Develop specifications for methanol fuel for FCVs. In 1999, representatives of the oil, automotive and methanol industries formed the Methanol Specification Council to develop readily accepted specifications for the safe and effective use of methanol in MFCVs.

Provide credit for MFCVs in regulatory policies encouraging the use of electric vehicles. The State of California requires that 10 percent of the vehicles sold in Model Year 2003 must be zero emission vehicles (ZEVs). MFCVs qualify for the highest level of partial ZEV credits. Direct methanol fuel cell (DMFC) vehicles fully qualify as ZEVs.

Establish a mechanism to monetize the value of CO2 emission reductions. Successful emission trading systems have been established to buy and sell emission reductions achieved by stationary facilities for several pollutants. An emission trading system should be established for CO2 emissions, which would provide a mechanism for the inclusion of emission reductions such as those from MFCVs.

Support the fuel cell work of the Partnership for a New Generation of Vehicles (PNGV).

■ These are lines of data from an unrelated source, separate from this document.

-- pv_equiv track=rewrite | github.com/barnecle/CPS-Control | Lab2/cursesGraph.py | getRobotPosition
-- ===== SOURCE A (Python) =====
-- def getRobotPosition(array):
--    retString = ""
--    index = array.index(max(array))
--    for i in range(len(array)):
--       if i == index:
--          retString += "O"
--       else:
--          retString += "_"
--    return retString
-- ===== SOURCE B (Python) =====
-- def getRobotPosition(array):
--    index = array.index(max(array))
--    return "_" * index + "O" + "_" * (len(array) - index - 1)
-- ===== Notes on version B (the rewrite author's own statement) =====
-- stated objective: simpler
-- what changed: Replaces the per-index loop with an if-branch by a closed-form string built from the max's index via string multiplication and concatenation.
import Mathlib
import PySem

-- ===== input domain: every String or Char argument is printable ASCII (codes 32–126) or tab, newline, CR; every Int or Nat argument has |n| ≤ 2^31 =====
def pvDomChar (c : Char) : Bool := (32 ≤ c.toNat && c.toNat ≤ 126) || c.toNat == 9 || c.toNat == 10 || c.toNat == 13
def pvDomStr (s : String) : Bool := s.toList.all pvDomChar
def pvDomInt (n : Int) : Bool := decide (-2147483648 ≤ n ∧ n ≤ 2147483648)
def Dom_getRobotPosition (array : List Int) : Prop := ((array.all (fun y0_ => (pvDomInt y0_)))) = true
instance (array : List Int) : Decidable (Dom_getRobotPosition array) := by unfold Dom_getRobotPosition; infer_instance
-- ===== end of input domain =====

-- B builds the answer in closed form ("_"*index + "O" + "_"*rest) instead of A's per-index loop; objective: simpler.

-- ===== PORT A =====
-- A: index = array.index(max(array)); then loop over range(len(array)) appending "O" or "_".
def getRobotPosition (array : List Int) : String :=
  match PySem.List.max? array (fun x => x) with
  | none => ""          -- Python raises ValueError on an empty list: excluded by Pre_
  | some m =>
    match PySem.List.index? array m with
    | none => ""        -- unreachable: the max is a member
    | some index =>
      (PySem.List.pyRange 0 (PySem.List.len array) 1).foldl
        (fun retString i => retString ++ (if i == (index : Int) then "O" else "_")) ""

-- ===== PORT B =====
-- B: same index computation, then the closed-form string.
def getRobotPosition_alt (array : List Int) : String :=
  match PySem.List.max? array (fun x => x) with
  | none => ""          -- Python raises ValueError on an empty list: excluded by Pre_
  | some m =>
    match PySem.List.index? array m with
    | none => ""        -- unreachable: the max is a member
    | some index =>
      String.ofList (List.replicate index '_') ++ "O"
        ++ String.ofList (List.replicate (array.length - index - 1) '_')

-- ===== PRECONDITION & SPEC =====
-- Pre_ excludes only the empty list, on which Python's max() raises ValueError.
def Pre_getRobotPosition (array : List Int) : Prop := array ≠ []
instance (array : List Int) : Decidable (Pre_getRobotPosition array) := by unfold Pre_getRobotPosition; infer_instance
def pvWitness_getRobotPosition : List Int := [1, 3, 2]

def Spec_getRobotPosition (array : List Int) (out : String) : Prop := out = getRobotPosition_alt array
instance (array : List Int) (out : String) : Decidable (Spec_getRobotPosition array out) := by unfold Spec_getRobotPosition; infer_instance

-- ===== CLAIM (what is proved, stated in full; the proofs are below) =====
def Claim_equal_getRobotPosition : Prop := ∀ (array : List Int), Dom_getRobotPosition array → Pre_getRobotPosition array → Spec_getRobotPosition array (getRobotPosition array)

-- ===== LEMMAS AND PROOFS =====

-- Folding the append loop over indices all different from k just appends underscores.
lemma fold_all_ne (k : Int) (l : List Int) (a : String) (h : ∀ i ∈ l, i ≠ k) :
    l.foldl (fun s i => s ++ (if i == k then "O" else "_")) a
      = a ++ String.ofList (List.replicate l.length '_') := by
  induction l generalizing a with
  | nil => simp
  | cons x t ih =>
    have hx : (x == k) = false := by
      simp only [beq_eq_false_iff_ne]; exact h x (by simp)
    simp only [List.foldl_cons, hx]
    rw [ih _ (fun i hi => h i (by simp [hi]))]
    apply String.toList_inj.mp
    simp [List.replicate_succ]

theorem getRobotPosition_spec : Claim_equal_getRobotPosition := by
  intro array _ hpre
  unfold Spec_getRobotPosition getRobotPosition getRobotPosition_alt
  obtain ⟨m, hm⟩ : ∃ m, PySem.List.max? array (fun x => x) = some m := by
    cases hmax : PySem.List.max? array (fun x => x) with
    | none => exact absurd ((PySem.List.max?_eq_none_iff array _).mp hmax) hpre
    | some m => exact ⟨m, rfl⟩
  obtain ⟨k, hk⟩ : ∃ k, PySem.List.index? array m = some k := by
    have : m ∈ array := PySem.List.max?_mem hm
    rcases Option.isSome_iff_exists.mp ((PySem.List.index?_isSome_iff array m).mpr this) with ⟨k, hk⟩
    exact ⟨k, hk⟩
  simp only [hm, hk]
  -- k < array.length
  obtain ⟨hklt, -, -⟩ := PySem.List.getElem_of_index?_eq_some hk
  -- split the range at k and k+1
  have hlen : PySem.List.len array = (array.length : Int) := PySem.List.len_eq array
  have hsplit : PySem.List.pyRange 0 (PySem.List.len array) 1
      = PySem.List.pyRange 0 (k : Int) 1 ++ (k : Int) :: PySem.List.pyRange ((k : Int) + 1) ((array.length : Int)) 1 := by
    rw [hlen, PySem.List.pyRange_one_append 0 (k : Int) (array.length : Int)
        (by exact_mod_cast Nat.zero_le k) (by exact_mod_cast hklt.le),
      PySem.List.pyRange_one_cons (a := (k : Int)) (b := (array.length : Int)) (by exact_mod_cast hklt)]
  rw [hsplit, List.foldl_append, List.foldl_cons]
  rw [fold_all_ne (k : Int) _ _ (fun i hi => by
    have := PySem.List.mem_pyRange_one.mp hi; omega)]
  rw [fold_all_ne (k : Int) _ _ (fun i hi => by
    have := PySem.List.mem_pyRange_one.mp hi; omega)]
  have h1 : (PySem.List.pyRange 0 (k : Int) 1).length = k := by
    simp [PySem.List.length_pyRange_one]
  have h2 : (PySem.List.pyRange ((k : Int) + 1) ((array.length : Int)) 1).length
      = array.length - k - 1 := by
    rw [PySem.List.length_pyRange_one]; omega
  simp [h1, h2, String.append_assoc]

-- ===== VERDICT (by name: the statement is the Claim_ definition above) =====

This public/private partnership has identified fuel cell vehicles as one of its technology options for developing highly efficient vehicles.

Encourage the use of aggressive marketing campaigns for FCVs. Automakers have come to realize the significant consumer enthusiasm for clean, advanced technology vehicles. The market introduction of MFCVs will create even broader opportunities for educating consumers to the benefits and availability of this technology.

Increase funding for research in DMFC technologies. DMFCs hold great promise for reducing size, weight, cost, emissions and improving energy efficiency for a broad array of applications. The efforts of national laboratory, university and private researchers should be directed to accelerating the pace of development of this important technology.